Jeff and I had talked about what we were going to do that weekend for the last couple months. We thought about having some friends over to celebrate the fact that Jeff is alive - that things could have turned out so much worse than they have. But in the end, we just decided to spend the weekend like most other weekends - just with "us." We knew that emotions were going to creep up on us, so we wanted to keep things mellow.
For me, emotions hit me hard, and rather unexpectedly, early Saturday morning. I awoke in the dark, pre-dawn hours of the morning and my mind took be back to the night immediately following the accident. The night I had to spend alone in our bed. The longest and worst night of my life.
The ICU staff made me leave - made me go home to our daughter - assuring me that Jeff was in good hands, heavily sedated, completely out of it, and wouldn't even know I was gone.
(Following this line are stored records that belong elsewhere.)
-- pv_equiv track=rewrite | github.com/Lakshan4625D/it_assetMangementTool | netAssetDisc.py | identify_device_type
-- ===== SOURCE A (Python) =====
-- def identify_device_type(snmp_desc, nmap_os, ports, vendor):
--     joined_info = f"{snmp_desc or ''} {nmap_os or ''} {vendor or ''}".lower()
--     ports = [p.split('/')[0] for p in ports]  # extract port numbers only
--
--     def match_any(keywords):
--         return any(k in joined_info for k in keywords)
--
--     def vendor_match(vendors):
--         return vendor and any(v in vendor.lower() for v in vendors)
--
--     # Router / Gateway
--     if (match_any(['router', 'gateway', 'edge', 'firewall', 'broadband', 'cpe']) or
--         any(p in ports for p in ['53', '1900', '500', '4500', '1701', '80', '443', '8080', '8443'])) and \
--        vendor_match(['arcadyan', 'cisco', 'd-link', 'tp-link', 'netgear', 'asus', 'zte', 'huawei']):
--         return "Router"
--
--     # Switch
--     if match_any(['switch', 'catalyst', 'layer 2', 'layer 3', 'dell', 'juniper']) or \
--        vendor_match(['cisco', 'juniper', 'dell', 'hp', 'netgear']):
--         return "Switch"
--
--     # Printer
--     if match_any(['printer', 'hp', 'canon', 'epson', 'xerox']) or any(p in ports for p in ['515', '631', '9100', '9101']):
--         return "Printer"
--
--     # PC / Workstation
--     if match_any(['windows', 'linux', 'ubuntu', 'mac', 'microsoft', 'desktop']) or \
--        any(p in ports for p in ['22', '135', '139', '445', '3389']):
--         return "PC"
--
--     # IP Camera
--     if match_any(['camera', 'hikvision', 'dahua', 'ip camera', 'axis']) or any(p in ports for p in ['554', '8080', '37777', '5000', '5001']):
--         return "IP Camera"
--
--     # Access Point
--     if match_any(['access point', 'ap', 'aruba', 'unifi', 'wireless controller']) or \
--        any(p in ports for p in ['80', '443', '161', '22']):
--         return "Access Point"
--
--     # VoIP Phone
--     if match_any(['voip', 'sip', 'phone', 'polycom']) or any(p in ports for p in ['5060', '5061', '5062']):
--         return "VoIP Phone"
--
--     # NAS (Network Storage)
--     if match_any(['nas', 'storage', 'synology', 'diskstation', 'qnap']) or any(p in ports for p in ['2049', '5000', '5001', '445', '139']):
--         return "NAS (Network Storage)"
--
--     # Firewall
--     if match_any(['firewall', 'palo alto', 'fortigate', 'checkpoint', 'juniper']):
--         return "Firewall"
--
--     # Smart TV
--     if match_any(['smart tv', 'samsung', 'lg', 'roku', 'android tv']) or any(p in ports for p in ['8008', '8009', '8443', '1935', '6970']):
--         return "Smart TV"
--
--     # IoT Device
--     if match_any(['iot', 'smart plug', 'esp8266', 'tuya', 'espressif', 'zigbee']):
--         return "IoT Device"
--
--     # Game Console
--     if match_any(['xbox', 'playstation', 'nintendo', 'game console']) or any(p in ports for p in ['3074', '3478', '3479', '3480']):
--         return "Game Console"
--
--     # Media Server
--     if match_any(['plex', 'emby', 'jellyfin', 'media server']) or any(p in ports for p in ['32400', '8096', '9000']):
--         return "Media Server"
--
--     # Virtual Machine / Hypervisor
--     if match_any(['vmware', 'virtualbox', 'qemu', 'kvm', 'virtual machine', 'hyper-v']) or \
--        (vendor and 'vm' in vendor.lower()):
--         return "Virtual Machine"
--
--     return "Unknown"
-- ===== SOURCE B (Python) =====
-- # Inverted-index re-implementation: instead of walking A's 14 if-blocks, flatten every
-- # keyword/port/vendor literal into (feature, rule-index) pairs, collect the SET of rule
-- # indices the input triggers in one pass per feature kind, and answer by the MINIMUM
-- # triggered index (rule 0, Router, is the only AND-combined rule and is tested from the
-- # same hit sets before the minimum is taken).
--
-- _LABELS = ["Router", "Switch", "Printer", "PC", "IP Camera", "Access Point",
--            "VoIP Phone", "NAS (Network Storage)", "Firewall", "Smart TV",
--            "IoT Device", "Game Console", "Media Server", "Virtual Machine"]
--
-- _KEYWORDS = [(k, i) for i, ks in enumerate([
--     ['router', 'gateway', 'edge', 'firewall', 'broadband', 'cpe'],
--     ['switch', 'catalyst', 'layer 2', 'layer 3', 'dell', 'juniper'],
--     ['printer', 'hp', 'canon', 'epson', 'xerox'],
--     ['windows', 'linux', 'ubuntu', 'mac', 'microsoft', 'desktop'],
--     ['camera', 'hikvision', 'dahua', 'ip camera', 'axis'],
--     ['access point', 'ap', 'aruba', 'unifi', 'wireless controller'],
--     ['voip', 'sip', 'phone', 'polycom'],
--     ['nas', 'storage', 'synology', 'diskstation', 'qnap'],
--     ['firewall', 'palo alto', 'fortigate', 'checkpoint', 'juniper'],
--     ['smart tv', 'samsung', 'lg', 'roku', 'android tv'],
--     ['iot', 'smart plug', 'esp8266', 'tuya', 'espressif', 'zigbee'],
--     ['xbox', 'playstation', 'nintendo', 'game console'],
--     ['plex', 'emby', 'jellyfin', 'media server'],
--     ['vmware', 'virtualbox', 'qemu', 'kvm', 'virtual machine', 'hyper-v'],
-- ]) for k in ks]
--
-- _PORTS = [(p, i) for i, ps in enumerate([
--     ['53', '1900', '500', '4500', '1701', '80', '443', '8080', '8443'],
--     [],
--     ['515', '631', '9100', '9101'],
--     ['22', '135', '139', '445', '3389'],
--     ['554', '8080', '37777', '5000', '5001'],
--     ['80', '443', '161', '22'],
--     ['5060', '5061', '5062'],
--     ['2049', '5000', '5001', '445', '139'],
--     [],
--     ['8008', '8009', '8443', '1935', '6970'],
--     [],
--     ['3074', '3478', '3479', '3480'],
--     ['32400', '8096', '9000'],
--     [],
-- ]) for p in ps]
--
-- _VENDORS = [(v, i) for i, vs in enumerate([
--     ['arcadyan', 'cisco', 'd-link', 'tp-link', 'netgear', 'asus', 'zte', 'huawei'],
--     ['cisco', 'juniper', 'dell', 'hp', 'netgear'],
--     [], [], [], [], [], [], [], [], [], [], [],
--     ['vm'],
-- ]) for v in vs]
--
--
-- def identify_device_type(snmp_desc, nmap_os, ports, vendor):
--     info = " ".join([snmp_desc or '', nmap_os or '', vendor or '']).lower()
--     port_nums = {p.split('/')[0] for p in ports}
--     vlow = (vendor or '').lower()
--     kw_hits = {i for k, i in _KEYWORDS if k in info}
--     port_hits = {i for q, i in _PORTS if q in port_nums}
--     ven_hits = {i for v, i in _VENDORS if v in vlow} if vendor else set()
--     if (0 in kw_hits or 0 in port_hits) and 0 in ven_hits:
--         return "Router"
--     best = min((i for i in kw_hits | port_hits | ven_hits if i >= 1), default=None)
--     return _LABELS[best] if best is not None else "Unknown"
-- ===== Notes on version B (the rewrite author's own statement) =====
-- stated objective: faster
-- what changed: A walks 14 hand-written if-blocks re-testing keyword/port/vendor literals rule by rule with repeated list scans; B inverts this into a flat feature index of (literal, rule-index) pairs, computes the set of triggered rule indices in one pass per feature kind (port membership against a set built once), and selects the answer as the label of the minimum triggered index (rule 0's AND-with-vendor combination is tested from the same hit sets before taking the minimum).
import Mathlib
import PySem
Chad drove me home, and there I had to somehow do "normal" things like fix Evie dinner and clean the cats' litter box. I did these things on auto-pilot.
Later that evening, I gave Evie a bath to clean all the caked-on sand off her body. As I undid the tight pigtail braids I'd so meticulously put in her hair earlier that day, she looked up at me with scared eyes, and asked in a small, hesitant voice, "Did Daddy die?"
What a big question for a 4-year old child to ask.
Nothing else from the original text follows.